# WHAT YOU SHOULD DO
Take the lines below beginning at the line that has "let pivot := a.getD (a.length / 2) 0" and stopping after the line that has "rw [← pow_succ]", and print them exactly as they are, with no other lines.

[DATA SUPPLIED Boundary: Start]

-- pv_equiv track=rewrite | github.com/H153165g/sort | sort.py | quick_sort_fixed
-- ===== SOURCE A (Python) =====
-- def quick_sort_fixed(arr):
--     def _quick_sort(arr, swap_count):
--         if len(arr) <= 1:
--             return arr, swap_count
--
--         pivot = arr[len(arr) // 2]
--         left = []
--         middle = []
--         right = []
--
--         for x in arr:
--             if x < pivot:
--                 left.append(x)
--                 swap_count += 1
--             elif x == pivot:
--                 middle.append(x)
--             else:
--                 right.append(x)
--                 swap_count += 1
--
--         sorted_left, left_swaps = _quick_sort(left, swap_count)
--         sorted_right, right_swaps = _quick_sort(right, swap_count)
--
--         return sorted_left + middle + sorted_right, left_swaps + right_swaps
--
--     sorted_array, swap_count = _quick_sort(arr, 0)
--     return swap_count
-- ===== SOURCE B (Python) =====
-- def quick_sort_fixed(arr):
--     # iterative worklist: each pending segment carries the count accumulated on its path
--     total = 0
--     stack = [(arr, 0)]
--     while stack:
--         a, acc = stack.pop()
--         if len(a) <= 1:
--             total += acc
--             continue
--         pivot = a[len(a) // 2]
--         left = [x for x in a if x < pivot]
--         right = [x for x in a if x > pivot]
--         acc += len(left) + len(right)
--         stack.append((left, acc))
--         stack.append((right, acc))
--     return total
-- ===== Notes on version B (the rewrite author's own statement) =====
-- stated objective: alternative
-- what changed: Replaces A's recursion, which builds a sorted array it never uses and threads a swap counter through both recursive calls, with an iterative worklist loop over (segment, accumulated-count) pairs that partitions each popped segment and adds the accumulated count when a segment is exhausted; no sorted array is built at all.
import Mathlib
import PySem

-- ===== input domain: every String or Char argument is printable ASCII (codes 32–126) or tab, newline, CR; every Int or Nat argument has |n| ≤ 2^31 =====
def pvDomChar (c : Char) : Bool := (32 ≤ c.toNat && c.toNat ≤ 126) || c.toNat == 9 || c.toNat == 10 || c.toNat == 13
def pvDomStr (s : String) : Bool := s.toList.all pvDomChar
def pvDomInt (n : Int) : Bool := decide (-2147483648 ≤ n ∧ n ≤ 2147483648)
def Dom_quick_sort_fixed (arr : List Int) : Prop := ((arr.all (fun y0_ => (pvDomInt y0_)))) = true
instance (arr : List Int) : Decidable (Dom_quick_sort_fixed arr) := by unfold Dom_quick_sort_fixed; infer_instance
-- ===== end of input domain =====

-- B replaces A's recursion (which builds a sorted array it never uses and threads a count through
-- both recursive calls) by an iterative worklist of pending segments; objective: simpler.

-- ===== PORT A =====
-- the for-loop body of A's partition pass: one step over state (left, middle, right, swap_count)
def pvStepA (pivot : Int) (st : List Int × List Int × List Int × Int) (x : Int) :
    List Int × List Int × List Int × Int :=
  if x < pivot then (st.1 ++ [x], st.2.1, st.2.2.1, st.2.2.2 + 1)
  else if x = pivot then (st.1, st.2.1 ++ [x], st.2.2.1, st.2.2.2)
  else (st.1, st.2.1, st.2.2.1 ++ [x], st.2.2.2 + 1)

-- loop characterisation, cited by port A's decreasing_by (the partition lists shrink)
theorem pvStepA_foldl (pivot : Int) (xs : List Int) :
    ∀ (l m r : List Int) (s : Int),
      List.foldl (pvStepA pivot) (l, m, r, s) xs =
        (l ++ xs.filter (fun x => decide (x < pivot)),
         m ++ xs.filter (fun x => decide (x = pivot)),
         r ++ xs.filter (fun x => decide (pivot < x)),
         s + ((xs.filter (fun x => decide (x < pivot))).length : Int)
           + ((xs.filter (fun x => decide (pivot < x))).length : Int)) := by
  induction xs with
  | nil => intro l m r s; simp
  | cons x xs ih =>
    intro l m r s
    by_cases h1 : x < pivot
    · have hne : ¬ x = pivot := by omega
      have hng : ¬ pivot < x := by omega
      simp [pvStepA, h1, hne, hng, ih]
      omega
    · by_cases h2 : x = pivot
      · have hng : ¬ pivot < x := by omega
        simp [pvStepA, h2, ih]
      · have hg : pivot < x := by omega
        simp [pvStepA, h1, h2, hg, ih]
        omega

theorem pvFilter_lt_length {l : List Int} {p : Int → Bool} {x : Int}
    (hx : x ∈ l) (hp : p x = false) : (l.filter p).length < l.length := by
  induction l with
  | nil => cases hx
  | cons y ys ih =>
    rcases List.mem_cons.mp hx with h | h
    · subst h
      simp [hp]
      exact List.length_filter_le _ _
    · by_cases hy : p y
      · simpa [hy] using Nat.succ_lt_succ (ih h)
      · simp [hy]
        exact le_of_lt (ih h)

theorem pvPivot_mem (arr : List Int) (h : ¬ arr.length ≤ 1) :
    arr.getD (arr.length / 2) 0 ∈ arr := by
  have hlt : arr.length / 2 < arr.length := by omega
  rw [List.getD_eq_getElem arr 0 hlt]
  exact List.getElem_mem hlt

theorem pvFilter_lt_lt (a : List Int) (h : ¬ a.length ≤ 1) :
    (a.filter (fun x => decide (x < a.getD (a.length / 2) 0))).length < a.length :=
  pvFilter_lt_length (pvPivot_mem a h) (by simp)

theorem pvFilter_gt_lt (a : List Int) (h : ¬ a.length ≤ 1) :
    (a.filter (fun x => decide (a.getD (a.length / 2) 0 < x))).length < a.length :=
  pvFilter_lt_length (pvPivot_mem a h) (by simp)

-- literal port of A: recursion returns (sorted array, swap count); arr[len//2] is in range here
def quick_sort_fixed_go (arr : List Int) (swap_count : Int) : List Int × Int :=
  if h : arr.length ≤ 1 then (arr, swap_count)
  else
    let pivot := arr.getD (arr.length / 2) 0
    let st := List.foldl (pvStepA pivot) ([], [], [], swap_count) arr
    let sorted_left := quick_sort_fixed_go st.1 st.2.2.2
    let sorted_right := quick_sort_fixed_go st.2.2.1 st.2.2.2
    (sorted_left.1 ++ st.2.1 ++ sorted_right.1, sorted_left.2 + sorted_right.2)
termination_by arr.length
decreasing_by
  · simp only [List.foldl_attach, pvStepA_foldl, List.nil_append]
    exact pvFilter_lt_lt arr h
  · simp only [List.foldl_attach, pvStepA_foldl, List.nil_append]
    exact pvFilter_gt_lt arr h

def quick_sort_fixed (arr : List Int) : Int := (quick_sort_fixed_go arr 0).2

-- the filters of B's loop body, restated without the `attach` inserted by well-founded
-- recursion compilation (cited by port B's decreasing_by and the loop invariant proof)
theorem pvUnattachFilter (a : List Int) (p : Int → Bool) :
    (List.filter (fun x : {y : Int // y ∈ a} => p x.1) a.attach).unattach = a.filter p := by
  simp

theorem pvAttachFilterLt (a : List Int) (piv : Int) :
    (List.filter (fun x : {y : Int // y ∈ a} => decide (x.1 < piv)) a.attach).unattach
      = a.filter (fun x => decide (x < piv)) :=
  pvUnattachFilter a (fun y => decide (y < piv))

theorem pvAttachFilterGt (a : List Int) (piv : Int) :
    (List.filter (fun x : {y : Int // y ∈ a} => decide (piv < x.1)) a.attach).unattach
      = a.filter (fun x => decide (piv < x)) :=
  pvUnattachFilter a (fun y => decide (piv < y))

theorem pvAttachLenLt (a : List Int) (piv : Int) :
    (List.filter (fun x : {y : Int // y ∈ a} => decide (x.1 < piv)) a.attach).length
      = (a.filter (fun x => decide (x < piv))).length := by
  rw [← List.length_unattach, pvAttachFilterLt]

theorem pvAttachLenGt (a : List Int) (piv : Int) :
    (List.filter (fun x : {y : Int // y ∈ a} => decide (piv < x.1)) a.attach).length
      = (a.filter (fun x => decide (piv < x))).length := by
  rw [← List.length_unattach, pvAttachFilterGt]

-- ===== PORT B =====
-- B's while-loop: a worklist of (segment, accumulated count) pairs, head = top of the stack
-- (Python pushes left then right, so right is popped first: it is the new head here)
def quick_sort_fixed_alt_go : List (List Int × Int) → Int → Int
  | [], total => total
  | (a, acc) :: rest, total =>
    if h : a.length ≤ 1 then quick_sort_fixed_alt_go rest (total + acc)
    else
      let pivot := a.getD (a.length / 2) 0
      let left := a.filter (fun x => decide (x < pivot))
      let right := a.filter (fun x => decide (pivot < x))
      let acc' := acc + (left.length : Int) + (right.length : Int)
      quick_sort_fixed_alt_go ((right, acc') :: (left, acc') :: rest) total
termination_by s _ => (s.map (fun p => 3 ^ p.1.length)).sum
decreasing_by
  · simp only [List.map_cons, List.sum_cons]
    have : 1 ≤ 3 ^ a.length := Nat.one_le_pow _ _ (by norm_num)
    omega
  · simp only [List.map_cons, List.sum_cons, List.length_unattach, pvAttachLenLt,
      pvAttachLenGt]
    have hl := pvFilter_lt_lt a h
    have hr := pvFilter_gt_lt a h
    have h1 : 3 ^ (a.filter (fun x => decide (x < a.getD (a.length / 2) 0))).length
        ≤ 3 ^ (a.length - 1) := Nat.pow_le_pow_right (by norm_num) (by omega)
    have h2 : 3 ^ (a.filter (fun x => decide (a.getD (a.length / 2) 0 < x))).length
        ≤ 3 ^ (a.length - 1) := Nat.pow_le_pow_right (by norm_num) (by omega)
    have h3 : 3 ^ a.length = 3 ^ (a.length - 1) * 3 := by
      rw [← pow_succ]
      congr 1
      omega
    have h4 : 1 ≤ 3 ^ (a.length - 1) := Nat.one_le_pow _ _ (by norm_num)
    omega

def quick_sort_fixed_alt (arr : List Int) : Int := quick_sort_fixed_alt_go [(arr, 0)] 0

-- ===== PRECONDITION & SPEC =====
def Spec_quick_sort_fixed (arr : List Int) (out : Int) : Prop := out = quick_sort_fixed_alt arr
instance (arr : List Int) (out : Int) : Decidable (Spec_quick_sort_fixed arr out) := by unfold Spec_quick_sort_fixed; infer_instance

-- ===== CLAIM (what is proved, stated in full; the proofs are below) =====
def Claim_equal_quick_sort_fixed : Prop := ∀ (arr : List Int), Dom_quick_sort_fixed arr → Spec_quick_sort_fixed arr (quick_sort_fixed arr)

-- ===== LEMMAS AND PROOFS =====
-- invariant: B's worklist loop adds, for each pending segment, exactly A's recursive count for it
theorem pv_loop_eq : ∀ (s : List (List Int × Int)) (t : Int),
    quick_sort_fixed_alt_go s t =
      t + (s.map (fun p => (quick_sort_fixed_go p.1 p.2).2)).sum := by
  intro s t
  induction s, t using quick_sort_fixed_alt_go.induct with
  | case1 total => simp [quick_sort_fixed_alt_go]
  | case2 a acc rest total h ih =>
    rw [quick_sort_fixed_alt_go]
    simp only [h, dite_true, ih, List.map_cons, List.sum_cons]
    rw [quick_sort_fixed_go]
    simp only [h, dite_true]
    ring
  | case3 a acc rest total h pivot left right acc' ih =>
    rw [quick_sort_fixed_alt_go]
    have e1 : left = a.filter (fun x => decide (x < a.getD (a.length / 2) 0)) :=
      pvAttachFilterLt a (a.getD (a.length / 2) 0)
    have e2 : right = a.filter (fun x => decide (a.getD (a.length / 2) 0 < x)) :=
      pvAttachFilterGt a (a.getD (a.length / 2) 0)
    have e3 : acc' = acc + ((a.filter (fun x => decide (x < a.getD (a.length / 2) 0))).length : Int)
        + ((a.filter (fun x => decide (a.getD (a.length / 2) 0 < x))).length : Int) := by
      rw [show acc' = acc + (left.length : Int) + (right.length : Int) from rfl, e1, e2]
    rw [e1, e2, e3] at ih
    have hgo : (quick_sort_fixed_go a acc).2 =
        (quick_sort_fixed_go (a.filter (fun x => decide (x < a.getD (a.length / 2) 0)))
          (acc + ((a.filter (fun x => decide (x < a.getD (a.length / 2) 0))).length : Int)
            + ((a.filter (fun x => decide (a.getD (a.length / 2) 0 < x))).length : Int))).2 +
        (quick_sort_fixed_go (a.filter (fun x => decide (a.getD (a.length / 2) 0 < x)))
          (acc + ((a.filter (fun x => decide (x < a.getD (a.length / 2) 0))).length : Int)
            + ((a.filter (fun x => decide (a.getD (a.length / 2) 0 < x))).length : Int))).2 := by
      conv_lhs => rw [quick_sort_fixed_go]
      simp only [h, dite_false, pvStepA_foldl, List.nil_append]
    simp only [h, dite_false, ih, List.map_cons, List.sum_cons, hgo]
    ring

-- ===== VERDICT (by name: the statement is the Claim_ definition above) =====
theorem quick_sort_fixed_spec : Claim_equal_quick_sort_fixed := by
  intro arr _
  unfold Spec_quick_sort_fixed quick_sort_fixed quick_sort_fixed_alt
  simp [pv_loop_eq]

[DATA SUPPLIED Boundary: End]

# EXPECTED OUTPUT
      let pivot := a.getD (a.length / 2) 0
      let left := a.filter (fun x => decide (x < pivot))
      let right := a.filter (fun x => decide (pivot < x))
      let acc' := acc + (left.length : Int) + (right.length : Int)
      quick_sort_fixed_alt_go ((right, acc') :: (left, acc') :: rest) total
termination_by s _ => (s.map (fun p => 3 ^ p.1.length)).sum
decreasing_by
  · simp only [List.map_cons, List.sum_cons]
    have : 1 ≤ 3 ^ a.length := Nat.one_le_pow _ _ (by norm_num)
    omega
  · simp only [List.map_cons, List.sum_cons, List.length_unattach, pvAttachLenLt,
      pvAttachLenGt]
    have hl := pvFilter_lt_lt a h
    have hr := pvFilter_gt_lt a h
    have h1 : 3 ^ (a.filter (fun x => decide (x < a.getD (a.length / 2) 0))).length
        ≤ 3 ^ (a.length - 1) := Nat.pow_le_pow_right (by norm_num) (by omega)
    have h2 : 3 ^ (a.filter (fun x => decide (a.getD (a.length / 2) 0 < x))).length
        ≤ 3 ^ (a.length - 1) := Nat.pow_le_pow_right (by norm_num) (by omega)
    have h3 : 3 ^ a.length = 3 ^ (a.length - 1) * 3 := by
      rw [← pow_succ]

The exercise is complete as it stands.